Can I only query the API for data from the client, or can I store some info on
the server that lets me query their account from the server?
How would something like finding out if two people are friends work?
Would this be done on the server? What does the query look like?
How long do sessions last and how is it decided? Will the login persist across multiple visits?
Can I make use of the login when the user isn't currently active in the app? Query for a status or make a request on their account in between visits?
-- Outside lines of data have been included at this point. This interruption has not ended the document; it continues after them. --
-- pv_equiv track=rewrite | github.com/dimgiagos44/Prog-Lang-NTUA | set2/qssort.py | isFinal1
-- ===== SOURCE A (Python) =====
-- def isFinal1(queue, stack):
--     if(queue==0 and stack==0):
--         return False
--     for i in range(0, len(queue)-1):
--         if queue[i][0] > queue[i+1][0]:
--             return False
--     if not stack:
--         return True
--     else:
--         return False
-- ===== SOURCE B (Python) =====
-- def isFinal1(queue, stack):
--     if list(queue) != sorted(queue, key=lambda x: x[0]):
--         return False
--     return not stack
-- ===== Notes on version B (the rewrite author's own statement) =====
-- stated objective: simpler
-- what changed: Replaces the index-based adjacent-pair scan with a stable sort-then-compare (queue equals sorted(queue, key=first)) and returns 'not stack' instead of the if/else tail; the dead 'queue==0 and stack==0' guard is dropped.
import Mathlib
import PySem

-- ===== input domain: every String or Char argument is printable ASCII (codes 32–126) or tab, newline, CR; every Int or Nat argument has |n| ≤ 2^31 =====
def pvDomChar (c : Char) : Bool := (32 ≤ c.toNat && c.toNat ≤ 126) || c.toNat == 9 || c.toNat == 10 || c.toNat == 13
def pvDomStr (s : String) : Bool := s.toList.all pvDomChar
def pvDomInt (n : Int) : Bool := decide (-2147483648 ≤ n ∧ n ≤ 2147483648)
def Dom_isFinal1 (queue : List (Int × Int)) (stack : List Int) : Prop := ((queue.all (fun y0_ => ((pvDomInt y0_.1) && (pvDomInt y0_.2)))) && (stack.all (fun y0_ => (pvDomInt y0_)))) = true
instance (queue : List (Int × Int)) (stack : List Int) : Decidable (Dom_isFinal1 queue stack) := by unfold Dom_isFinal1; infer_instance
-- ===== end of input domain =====

-- B replaces the adjacent-pair index scan with a stable sort-then-compare; objective: simpler.

-- ===== PORT A =====
-- the 'for i in range(0, len(queue)-1)' loop with its early 'return False';
-- on loop exit it falls through to 'return True if not stack else False'.
-- (A's 'if queue==0 and stack==0' guard compares a list with 0, which is always False in Python,
--  so it is omitted as dead code.)
def isFinal1Go (queue : List (Int × Int)) (stack : List Int) : List Int → Bool
  | [] => if stack.isEmpty then true else false
  | i :: rest =>
      if (PySem.List.pyGetD queue i (0, 0)).1 > (PySem.List.pyGetD queue (i + 1) (0, 0)).1 then
        false
      else isFinal1Go queue stack rest

def isFinal1 (queue : List (Int × Int)) (stack : List Int) : Bool :=
  isFinal1Go queue stack (PySem.List.pyRange 0 ((queue.length : Int) - 1) 1)

-- ===== PORT B =====
def isFinal1_alt (queue : List (Int × Int)) (stack : List Int) : Bool :=
  if queue ≠ PySem.List.sorted queue (fun x => x.1) false then false
  else stack.isEmpty

-- ===== PRECONDITION & SPEC =====
def Spec_isFinal1 (queue : List (Int × Int)) (stack : List Int) (out : Bool) : Prop := out = isFinal1_alt queue stack
instance (queue : List (Int × Int)) (stack : List Int) (out : Bool) : Decidable (Spec_isFinal1 queue stack out) := by unfold Spec_isFinal1; infer_instance

-- ===== CLAIM (what is proved, stated in full; the proofs are below) =====
def Claim_equal_isFinal1 : Prop := ∀ (queue : List (Int × Int)) (stack : List Int), Dom_isFinal1 queue stack → Spec_isFinal1 queue stack (isFinal1 queue stack)

-- ===== LEMMAS AND PROOFS =====

-- the loop returns the stack check iff no scanned adjacent pair is out of order
theorem isFinal1Go_eq (queue : List (Int × Int)) (stack : List Int) (idxs : List Int) :
    isFinal1Go queue stack idxs =
      if ∀ i ∈ idxs, ¬ (PySem.List.pyGetD queue i (0, 0)).1 > (PySem.List.pyGetD queue (i + 1) (0, 0)).1
      then (if stack.isEmpty then true else false) else false := by
  induction idxs with
  | nil => simp [isFinal1Go]
  | cons i rest ih =>
      simp only [isFinal1Go, ih, List.mem_cons]
      by_cases h : (PySem.List.pyGetD queue i (0, 0)).1 > (PySem.List.pyGetD queue (i + 1) (0, 0)).1
      · simp [h]
      · have h' := not_lt.mp h
        simp [h']

-- A's scan succeeds iff queue is adjacent-nondecreasing by first component
theorem scan_iff_chain (queue : List (Int × Int)) :
    (∀ i ∈ PySem.List.pyRange 0 ((queue.length : Int) - 1) 1,
        ¬ (PySem.List.pyGetD queue i (0, 0)).1 > (PySem.List.pyGetD queue (i + 1) (0, 0)).1)
      ↔ List.IsChain (fun a b : Int × Int => a.1 ≤ b.1) queue := by
  rw [List.isChain_iff_getElem]
  constructor
  · intro h k hk
    have hk' : (k : Int) < (queue.length : Int) - 1 := by omega
    have := h (k : Int) (by rw [PySem.List.mem_pyRange_one]; exact ⟨by positivity, hk'⟩)
    rw [PySem.List.pyGetD_eq_getElem _ _ (by omega) (by omega),
        PySem.List.pyGetD_eq_getElem _ _ (by omega) (by push_cast; omega)] at this
    have h2 : ((k : Int) + 1).toNat = k + 1 := by omega
    simp only [Int.toNat_natCast, h2] at this
    exact not_lt.mp this
  · intro h i hi
    rw [PySem.List.mem_pyRange_one] at hi
    obtain ⟨h0, h1⟩ := hi
    rw [PySem.List.pyGetD_eq_getElem _ _ h0 (by omega),
        PySem.List.pyGetD_eq_getElem _ _ (by omega) (by omega)]
    have h2 : (i + 1).toNat = i.toNat + 1 := by omega
    simp only [h2]
    exact not_lt.mpr (h i.toNat (by omega))

-- B's equality test succeeds iff queue is adjacent-nondecreasing by first component
theorem sorted_eq_iff_chain (queue : List (Int × Int)) :
    queue = PySem.List.sorted queue (fun x => x.1) false
      ↔ List.IsChain (fun a b : Int × Int => a.1 ≤ b.1) queue := by
  haveI : Trans (fun a b : Int × Int => a.1 ≤ b.1) (fun a b : Int × Int => a.1 ≤ b.1) (fun a b : Int × Int => a.1 ≤ b.1) :=
    ⟨fun h1 h2 => le_trans h1 h2⟩
  rw [List.isChain_iff_pairwise]
  constructor
  · intro h
    rw [h]
    exact PySem.List.sorted_pairwise queue (fun x => x.1)
  · intro h
    exact (PySem.List.sorted_eq_self_of_pairwise queue (fun x => x.1) h).symm

-- ===== VERDICT (by name: the statement is the Claim_ definition above) =====
theorem isFinal1_spec : Claim_equal_isFinal1 := by
  intro queue stack _
  unfold Spec_isFinal1 isFinal1 isFinal1_alt
  rw [isFinal1Go_eq]
  by_cases h : List.IsChain (fun a b : Int × Int => a.1 ≤ b.1) queue
  · rw [if_pos ((scan_iff_chain queue).mpr h),
        if_neg (not_not_intro ((sorted_eq_iff_chain queue).mpr h))]
    cases stack <;> simp
  · rw [if_neg (fun hc => h ((scan_iff_chain queue).mp hc)),
        if_pos (fun hc => h ((sorted_eq_iff_chain queue).mp hc))]
theorem pvInvStep (parts out : List (List Char)) (p : Nat) (l : List Char)
    (h : pvInv parts (out, p)) : pvInv (pvPartsStep parts l) (pvAltStep (out, p) l) := by
  obtain ⟨hiff, hp0, hR, hNoWs⟩ := h
  by_cases hs : PySem.Chars.strip l = []
  · have e1 : pvPartsStep parts l = if parts = [] then parts else parts ++ [['\n', '\n']] := by
      simp [pvPartsStep, hs]
    have e2 : pvAltStep (out, p) l = if out = [] then (out, p) else (out, p + 1) := by
      simp [pvAltStep, hs]
    rw [e1, e2]
    by_cases ho : out = []
    · rw [if_pos (hiff.mpr ho), if_pos ho]
      exact ⟨hiff, hp0, hR, hNoWs⟩
    · have hparts : parts ≠ [] := fun e => ho (hiff.mp e)
      rw [if_neg hparts, if_neg ho]
      refine ⟨by simp [ho], fun e => absurd e ho, ?_, fun _ => hNoWs ho⟩
      rw [List.foldl_append, List.foldl_cons, List.foldl_nil,
          show pvJoinStep (List.foldl pvJoinStep [] parts) ['\n', '\n'] =
            List.foldl pvJoinStep [] parts ++ ['\n', '\n'] from by simp [pvJoinStep],
          hR, show (2 * (p + 1)) = 2 * p + 2 from by ring, List.replicate_add, List.append_assoc]
      rfl
  · have hNs : pvNoWs (PySem.Chars.strip l) := pvNoWs_strip l hs
    obtain ⟨c, hlastc⟩ : ∃ c, (PySem.Chars.strip l).getLast? = some c :=
      Option.ne_none_iff_exists'.mp (by simp [List.getLast?_eq_none_iff, hs])
    have hget : PySem.List.pyGet? (PySem.Chars.strip l) (-1) = some c := by
      rw [pvPyGet_neg_one _ hs]; exact hlastc
    set s' := if PySem.Chars.isIn [c] ".!?;:,".toList then PySem.Chars.strip l
              else PySem.Chars.strip l ++ ['.'] with hs'
    have hNs' : pvNoWs s' := by
      rw [hs']; split
      · exact hNs
      · exact pvNoWs_dot _ hNs
    have hs'nn : s' ≠ ['\n', '\n'] := by
      intro e
      have := hNs'.2.1 '\n' (by rw [e]; rfl)
      rw [show PySem.Chars.isspace '\n' = true from by decide] at this
      exact absurd this (by decide)
    have e1 : pvPartsStep parts l = parts ++ [s'] := by
      rw [hs']; simp [pvPartsStep, hs, hget]
    have e2 : pvAltStep (out, p) l =
        if out = [] then ([s'], 0)
        else (out ++ [(if p = 0 then [' '] else (List.replicate p ['\n', '\n']).flatten), s'], 0) := by
      rw [hs']; simp [pvAltStep, hs, hget]
    rw [e1, e2]
    by_cases ho : out = []
    · rw [if_pos ho]
      have hparts : parts = [] := hiff.mpr ho
      have hp' : p = 0 := hp0 ho
      refine ⟨by simp, fun _ => rfl, ?_, fun _ => by simpa using hNs'⟩
      rw [hparts]
      simp [pvJoinStep, hs'nn]
    · rw [if_neg ho]
      have hparts : parts ≠ [] := fun e => ho (hiff.mp e)
      have hJ : pvNoWs out.flatten := hNoWs ho
      refine ⟨by simp [hparts], by simp, ?_, ?_⟩
      · rw [List.foldl_append, List.foldl_cons, List.foldl_nil, hR]
        by_cases hpz : p = 0
        · rw [hpz]
          simp only [Nat.mul_zero, List.replicate_zero, List.append_nil]
          rw [show pvJoinStep out.flatten s' = out.flatten ++ ([' '] ++ s') from by
                simp [pvJoinStep, hs'nn, hJ.1, pvEndswith_false _ hJ]]
          simp
        · have hpad : (List.replicate (2 * p) '\n') ≠ [] := by
            simp [List.replicate_eq_nil_iff]; omega
          have hlastR : (out.flatten ++ List.replicate (2 * p) '\n').getLast? = some '\n' := by
            rw [List.getLast?_append_of_ne_nil _ hpad]
            exact pvGetLast?_replicate _ _ (by omega)
          rw [show pvJoinStep (out.flatten ++ List.replicate (2 * p) '\n') s' =
                (out.flatten ++ List.replicate (2 * p) '\n') ++ s' from by
                simp [pvJoinStep, hs'nn, pvEndswith_true _ hlastR]]
          simp [hpz, pvFlattenRepl, List.append_assoc]
      · intro _
        by_cases hpz : p = 0
        · simpa [hpz] using pvNoWs_append out.flatten [' '] s' hJ hNs'
        · simpa [hpz, pvFlattenRepl] using
            pvNoWs_append out.flatten (List.replicate (2 * p) '\n') s' hJ hNs'

theorem pvInvFold (lines : List (List Char)) :
    ∀ parts st, pvInv parts st →
      pvInv (lines.foldl pvPartsStep parts) (lines.foldl pvAltStep st) := by
  induction lines with
  | nil => intro parts st h; exact h
  | cons l t ih =>
    intro parts st h
    obtain ⟨out, p⟩ := st
    exact ih _ _ (pvInvStep parts out p l h)

-- ===== VERDICT (by name: the statement is the Claim_ definition above) =====
theorem clean_text_for_speech_spec : Claim_equal_clean_text_for_speech := by
  intro text _
  show clean_text_for_speech text = clean_text_for_speech_alt text
  obtain ⟨hiff, hp0, hR, hNoWs⟩ :=
    pvInvFold ((PySem.Str.splitlines text).map String.toList) [] ([], 0)
      ⟨Iff.rfl, fun _ => rfl, by simp, fun e => absurd rfl e⟩
  show String.ofList (PySem.Chars.strip (List.foldl pvJoinStep []
      (List.foldl pvPartsStep [] (List.map String.toList (PySem.Str.splitlines text))))) =
    String.ofList (PySem.Chars.join []
      (List.foldl pvAltStep ([], 0) (List.map String.toList (PySem.Str.splitlines text))).1)
  rw [pvJoinNil, hR]
  congr 1
  by_cases ho : (List.foldl pvAltStep ([], 0) (List.map String.toList (PySem.Str.splitlines text))).1 = []
  · rw [ho, hp0 ho]
    simp [PySem.Chars.strip, PySem.Chars.lstrip, PySem.Chars.rstrip]
  · exact pvStrip_append_ws _ _ (hNoWs ho)
      (fun c hc => by rw [List.eq_of_mem_replicate hc]; decide)
-- pv_equiv track=rewrite | github.com/diego-famaf/Programacion2ITS | UNIDAD 4 - Recursion y paradigma funcional/ejercicios_recursion_entrenamiento.py | concatenar
-- ===== SOURCE A (Python) =====
-- def concatenar(l1:list,l2:list)->list:
--     if l2==[] :
--         solucion = l1
--     elif l1==[]:
--         solucion = l2
--     else:
--         solucion = [l1[0]] + concatenar(l1[1:],l2)
--     return solucion
-- ===== SOURCE B (Python) =====
-- def concatenar(l1: list, l2: list) -> list:
--     result = list(l1)
--     for x in l2:
--         result.append(x)
--     return result
-- ===== Notes on version B (the rewrite author's own statement) =====
-- stated objective: faster
-- what changed: Replaces A's head/tail recursion with repeated list building ([l1[0]] + recurse) by a single forward pass that copies l1 and appends each element of l2.
import Mathlib
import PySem

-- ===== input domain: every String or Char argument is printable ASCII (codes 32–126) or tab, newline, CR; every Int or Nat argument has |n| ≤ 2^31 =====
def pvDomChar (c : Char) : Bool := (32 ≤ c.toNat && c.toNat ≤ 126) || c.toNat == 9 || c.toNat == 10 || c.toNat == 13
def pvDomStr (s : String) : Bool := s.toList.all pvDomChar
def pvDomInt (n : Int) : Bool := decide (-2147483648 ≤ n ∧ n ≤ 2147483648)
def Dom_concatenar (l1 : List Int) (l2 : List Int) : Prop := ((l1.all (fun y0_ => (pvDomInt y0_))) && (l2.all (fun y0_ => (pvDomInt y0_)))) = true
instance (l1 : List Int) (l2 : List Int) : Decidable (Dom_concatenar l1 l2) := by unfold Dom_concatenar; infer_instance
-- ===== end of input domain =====

-- B replaces A's quadratic recursion (prepending the head to a recursive concatenation) with a single linear pass appending l2's elements to a copy of l1 (objective: faster).

-- ===== PORT A =====
def concatenar (l1 : List Int) (l2 : List Int) : List Int :=
  if l2 = [] then l1
  else if l1 = [] then l2
  else match l1 with
  | [] => l2   -- unreachable: l1 ≠ [] in this branch
  | h :: t => [h] ++ concatenar t l2

-- ===== PORT B =====
def concatenar_alt (l1 : List Int) (l2 : List Int) : List Int :=
  l2.foldl (fun result x => result ++ [x]) l1

-- ===== PRECONDITION & SPEC =====
def Spec_concatenar (l1 : List Int) (l2 : List Int) (out : List Int) : Prop := out = concatenar_alt l1 l2
instance (l1 : List Int) (l2 : List Int) (out : List Int) : Decidable (Spec_concatenar l1 l2 out) := by unfold Spec_concatenar; infer_instance

-- ===== CLAIM (what is proved, stated in full; the proofs are below) =====
def Claim_equal_concatenar : Prop := ∀ (l1 : List Int) (l2 : List Int), Dom_concatenar l1 l2 → Spec_concatenar l1 l2 (concatenar l1 l2)

-- ===== LEMMAS AND PROOFS =====

-- ===== VERDICT (by name: the statement is the Claim_ definition above) =====
theorem foldl_snoc (l2 : List Int) : ∀ acc : List Int,
    l2.foldl (fun result x => result ++ [x]) acc = acc ++ l2 := by
  induction l2 with
  | nil => simp
  | cons h t ih => intro acc; simp [List.foldl, ih]

theorem concatenar_eq_append (l1 l2 : List Int) : concatenar l1 l2 = l1 ++ l2 := by
  induction l1 with
  | nil => simp [concatenar]
  | cons h t ih =>
    by_cases h2 : l2 = []
    · simp [concatenar, h2]
    · simp [concatenar, h2, ih]

theorem concatenar_spec : Claim_equal_concatenar := by
  intro l1 l2 _
  unfold Spec_concatenar concatenar_alt
  rw [foldl_snoc, concatenar_eq_append]
-- pv_equiv track=rewrite | github.com/jaeaster/RamseyCloud | client/MatrixIterator.py | clique_counter
-- ===== SOURCE A (Python) =====
-- def clique_counter(g):
--     count5 = 0
--     count6 = 0
--     count7 = 0
--     count8 = 0
--     count9 = 0
--     count10 = 0
--     sgsize = 10
--     newsize = len(g)-sgsize
--
--     ten_cliques = []
--     for i in range(newsize + 1):
--         for j in range(i + 1, newsize + 2):
--             for k in range(j + 1, newsize + 3):
--                 i_to_j = g[i][j]
--                 i_to = g[i]
--                 j_to = g[j]
--                 if (i_to_j == i_to[k]) and (i_to_j == j_to[k]):
--                     for l in range(k + 1, newsize + 4):
--                         k_to = g[k]
--                         if (i_to_j == i_to[l]) and (
--                                     i_to_j == j_to[l]) and (
--                                     i_to_j == k_to[l]):
--                             l_to = g[l]
--                             #print ([i, j, k, l])
--                             for m in range(l + 1, newsize + 5):
--                                 if (i_to_j == i_to[m]) and (
--                                             i_to_j == j_to[m]) and (
--                                             i_to_j == k_to[m]) and (
--                                             i_to_j == l_to[m]):
--                                     m_to = g[m]
--                                     count5 += 1
--                                     #print ([i, j, k, l, m])
--                                     for n in range(m + 1, newsize + 6):
--                                         if (i_to_j == i_to[n]) and (
--                                                     i_to_j == j_to[n]) and (
--                                                     i_to_j == k_to[n]) and (
--                                                     i_to_j == l_to[n]) and (
--                                                     i_to_j == m_to[n]):
--                                             n_to = g[n]
--                                             count6 += 1
--                                             for o in range(n + 1, newsize + 7):
--                                                 if (i_to_j == i_to[o]) and (
--                                                             i_to_j == j_to[o]) and (
--                                                             i_to_j == k_to[o]) and (
--                                                             i_to_j == l_to[o]) and (
--                                                             i_to_j == m_to[o]) and (
--                                                             i_to_j == n_to[o]):
--                                                     o_to = g[o]
--                                                     count7 += 1
--                                                     for p in range(o + 1, newsize + 8):
--                                                         if (i_to_j == i_to[p]) and (
--                                                                     i_to_j == j_to[p]) and (
--                                                                     i_to_j == k_to[p]) and (
--                                                                     i_to_j == l_to[p]) and (
--                                                                     i_to_j == m_to[p]) and (
--                                                                     i_to_j == n_to[p]) and (
--                                                                     i_to_j == o_to[p]):
--                                                             p_to = g[p]
--                                                             count8 += 1
--                                                             for q in range(p + 1, newsize + 9):
--                                                                 if (i_to_j == i_to[q]) and (
--                                                                             i_to_j == j_to[q]) and (
--                                                                             i_to_j == k_to[q]) and (
--                                                                             i_to_j == l_to[q]) and (
--                                                                             i_to_j == m_to[q]) and (
--                                                                             i_to_j == n_to[q]) and (
--                                                                             i_to_j == o_to[q]) and (
--                                                                             i_to_j == p_to[q]):
--                                                                     q_to = g[q]
--                                                                     count9 += 1
--                                                                     for r in range(q + 1, newsize + 10):
--                                                                         if (i_to_j == i_to[r]) and (
--                                                                                     i_to_j == j_to[r]) and (
--                                                                                     i_to_j == k_to[r]) and (
--                                                                                     i_to_j == l_to[r]) and (
--                                                                                     i_to_j == m_to[r]) and (
--                                                                                     i_to_j == n_to[r]) and (
--                                                                                     i_to_j == o_to[r]) and (
--                                                                                     i_to_j == p_to[r]) and (
--                                                                                     i_to_j == q_to[r]):
--                                                                             count10 += 1
--                                                                             ten_cliques.append(
--                                                                                 [i_to_j, i, j, k, l, m, n, o, p, q, r])
--     return count5, count6, count7, count8, count9, count10, ten_cliques
-- ===== SOURCE B (Python) =====
-- def clique_counter(g):
--     n = len(g)
--     ns = n - 10
--     counts = [0, 0, 0, 0, 0, 0]
--     tens = []
--
--     def extend(color, clique, need, cand):
--         # need = 10 - len(clique) vertices still to add;
--         # cand: ascending candidates, adjacent in `color` to every clique member
--         size = 10 - need
--         limit = ns + size + 1
--         while cand:
--             v, cand = cand[0], cand[1:]
--             if v >= limit:
--                 break
--             if size + 1 < 10:
--                 if size + 1 >= 5:
--                     counts[size + 1 - 5] += 1
--                 extend(color, clique + [v], need - 1,
--                        [w for w in cand if g[v][w] == color])
--             else:
--                 counts[5] += 1
--                 tens.append([color] + clique + [v])
--
--     for i in range(ns + 1):
--         for j in range(i + 1, ns + 2):
--             color = g[i][j]
--             cand = [v for v in range(j + 1, n)
--                     if g[i][v] == color and g[j][v] == color]
--             extend(color, [i, j], 8, cand)
--     return counts[0], counts[1], counts[2], counts[3], counts[4], counts[5], tens
-- ===== Notes on version B (the rewrite author's own statement) =====
-- stated objective: alternative
-- what changed: A's ten nested loops recheck the colour of the edge to every previously chosen vertex at each level; B grows the clique with one uniform recursive extend step that maintains an ascending candidate list, intersecting it once per accepted vertex with that vertex's same-colour row, so each level scans only surviving candidates and checks a single edge.
import Mathlib
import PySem

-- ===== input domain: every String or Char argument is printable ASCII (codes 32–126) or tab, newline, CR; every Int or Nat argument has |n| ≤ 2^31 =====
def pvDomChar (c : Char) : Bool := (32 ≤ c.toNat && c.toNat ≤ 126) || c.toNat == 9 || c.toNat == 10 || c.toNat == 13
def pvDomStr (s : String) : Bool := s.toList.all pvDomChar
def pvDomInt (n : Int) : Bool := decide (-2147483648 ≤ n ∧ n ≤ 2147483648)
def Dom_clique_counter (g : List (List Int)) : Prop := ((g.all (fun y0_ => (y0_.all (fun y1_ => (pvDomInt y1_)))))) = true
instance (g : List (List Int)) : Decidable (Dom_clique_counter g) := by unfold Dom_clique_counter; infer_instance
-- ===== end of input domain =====

-- B replaces A's per-level recheck of every previously chosen vertex (over per-level index ranges)
-- by one uniform recursive extension that intersects an incrementally maintained candidate list with
-- the new vertex's same-colour row; objective: alternative (same asymptotics, no redundant rechecks).

-- ===== PORT A =====
-- A-side helpers: row access g[u] and element access row[x] (in range under Pre_).
def pvRow (g : List (List Int)) (u : Int) : List Int := (PySem.List.pyGet? g u).getD []
def pvEd (r : List Int) (x : Int) : Int := (PySem.List.pyGet? r x).getD 0

-- innermost loop over r (appends 10-cliques)
def aLoopR (c ns : Int) (iTo jTo kTo lTo mTo nTo oTo pTo qTo : List Int)
    (i j k l m n o p q : Int) (s : Int × Int × Int × Int × Int × Int × List (List Int)) :
    Int × Int × Int × Int × Int × Int × List (List Int) :=
  (PySem.List.pyRange (q+1) (ns+10) 1).foldl (fun s r =>
    if c == pvEd iTo r && (c == pvEd jTo r && (c == pvEd kTo r && (c == pvEd lTo r &&
       (c == pvEd mTo r && (c == pvEd nTo r && (c == pvEd oTo r && (c == pvEd pTo r &&
       c == pvEd qTo r))))))) then
      match s with
      | (c5, c6, c7, c8, c9, c10, tens) =>
          (c5, c6, c7, c8, c9, c10 + 1, tens ++ [[c, i, j, k, l, m, n, o, p, q, r]])
    else s) s

def aLoopQ (g : List (List Int)) (c ns : Int) (iTo jTo kTo lTo mTo nTo oTo pTo : List Int)
    (i j k l m n o p : Int) (s : Int × Int × Int × Int × Int × Int × List (List Int)) :
    Int × Int × Int × Int × Int × Int × List (List Int) :=
  (PySem.List.pyRange (p+1) (ns+9) 1).foldl (fun s q =>
    if c == pvEd iTo q && (c == pvEd jTo q && (c == pvEd kTo q && (c == pvEd lTo q &&
       (c == pvEd mTo q && (c == pvEd nTo q && (c == pvEd oTo q && c == pvEd pTo q)))))) then
      let qTo := pvRow g q
      match s with
      | (c5, c6, c7, c8, c9, c10, tens) =>
          aLoopR c ns iTo jTo kTo lTo mTo nTo oTo pTo qTo i j k l m n o p q
            (c5, c6, c7, c8, c9 + 1, c10, tens)
    else s) s

def aLoopP (g : List (List Int)) (c ns : Int) (iTo jTo kTo lTo mTo nTo oTo : List Int)
    (i j k l m n o : Int) (s : Int × Int × Int × Int × Int × Int × List (List Int)) :
    Int × Int × Int × Int × Int × Int × List (List Int) :=
  (PySem.List.pyRange (o+1) (ns+8) 1).foldl (fun s p =>
    if c == pvEd iTo p && (c == pvEd jTo p && (c == pvEd kTo p && (c == pvEd lTo p &&
       (c == pvEd mTo p && (c == pvEd nTo p && c == pvEd oTo p))))) then
      let pTo := pvRow g p
      match s with
      | (c5, c6, c7, c8, c9, c10, tens) =>
          aLoopQ g c ns iTo jTo kTo lTo mTo nTo oTo pTo i j k l m n o p
            (c5, c6, c7, c8 + 1, c9, c10, tens)
    else s) s

def aLoopO (g : List (List Int)) (c ns : Int) (iTo jTo kTo lTo mTo nTo : List Int)
    (i j k l m n : Int) (s : Int × Int × Int × Int × Int × Int × List (List Int)) :
    Int × Int × Int × Int × Int × Int × List (List Int) :=
  (PySem.List.pyRange (n+1) (ns+7) 1).foldl (fun s o =>
    if c == pvEd iTo o && (c == pvEd jTo o && (c == pvEd kTo o && (c == pvEd lTo o &&
       (c == pvEd mTo o && c == pvEd nTo o)))) then
      let oTo := pvRow g o
      match s with
      | (c5, c6, c7, c8, c9, c10, tens) =>
          aLoopP g c ns iTo jTo kTo lTo mTo nTo oTo i j k l m n o
            (c5, c6, c7 + 1, c8, c9, c10, tens)
    else s) s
Any help figuring out how this works would be spectacular. Thanks very much for the help!
If they are using fb to log in would I create an account with this information the first time? Then supplement this info with app specific stuff? Then grab that account every time they login? How should I reference the existing account?
Yes, and you'd use their Facebook ID to find if they have an existing account.
Can I only query the API for data from the client, or can I store some info on
the server that lets me query their account from the server?
Store the access token. If you need long-lasting access (the default token expires after an hour or two) you need to request offline_access extended permissions.
How would something like finding out if two people are friends work? Would this be done on the server? What does the query look like?
Fetch a user's friends list from https://graph.facebook.com/me/friends and see if the friend's Facebook ID is in there.
How long do sessions last and how is it decided? Will the login persist across multiple visits?
When the user authorizes your app via OAuth, the expiration time in seconds is appended to the URL.
Can I make use of the login when the user isn't currently active in the app? Query for a status or make a request on their account in between visits?
Yes, until the token expires. See above regarding offline_access.
Related
I am trying to add Stripe Connect to my app, but I do not want to create users using Stripe Connect integration. I have my own user sign up process, because not every user will need the payment option provided by Stripe so I do not want to force everyone signing up to Stripe if they do not need it. That is where my problem is. I follow Stripe's quite nice and straight forward documentation here: (https://stripe.com/docs/connect/enable-payment-acceptance-guide).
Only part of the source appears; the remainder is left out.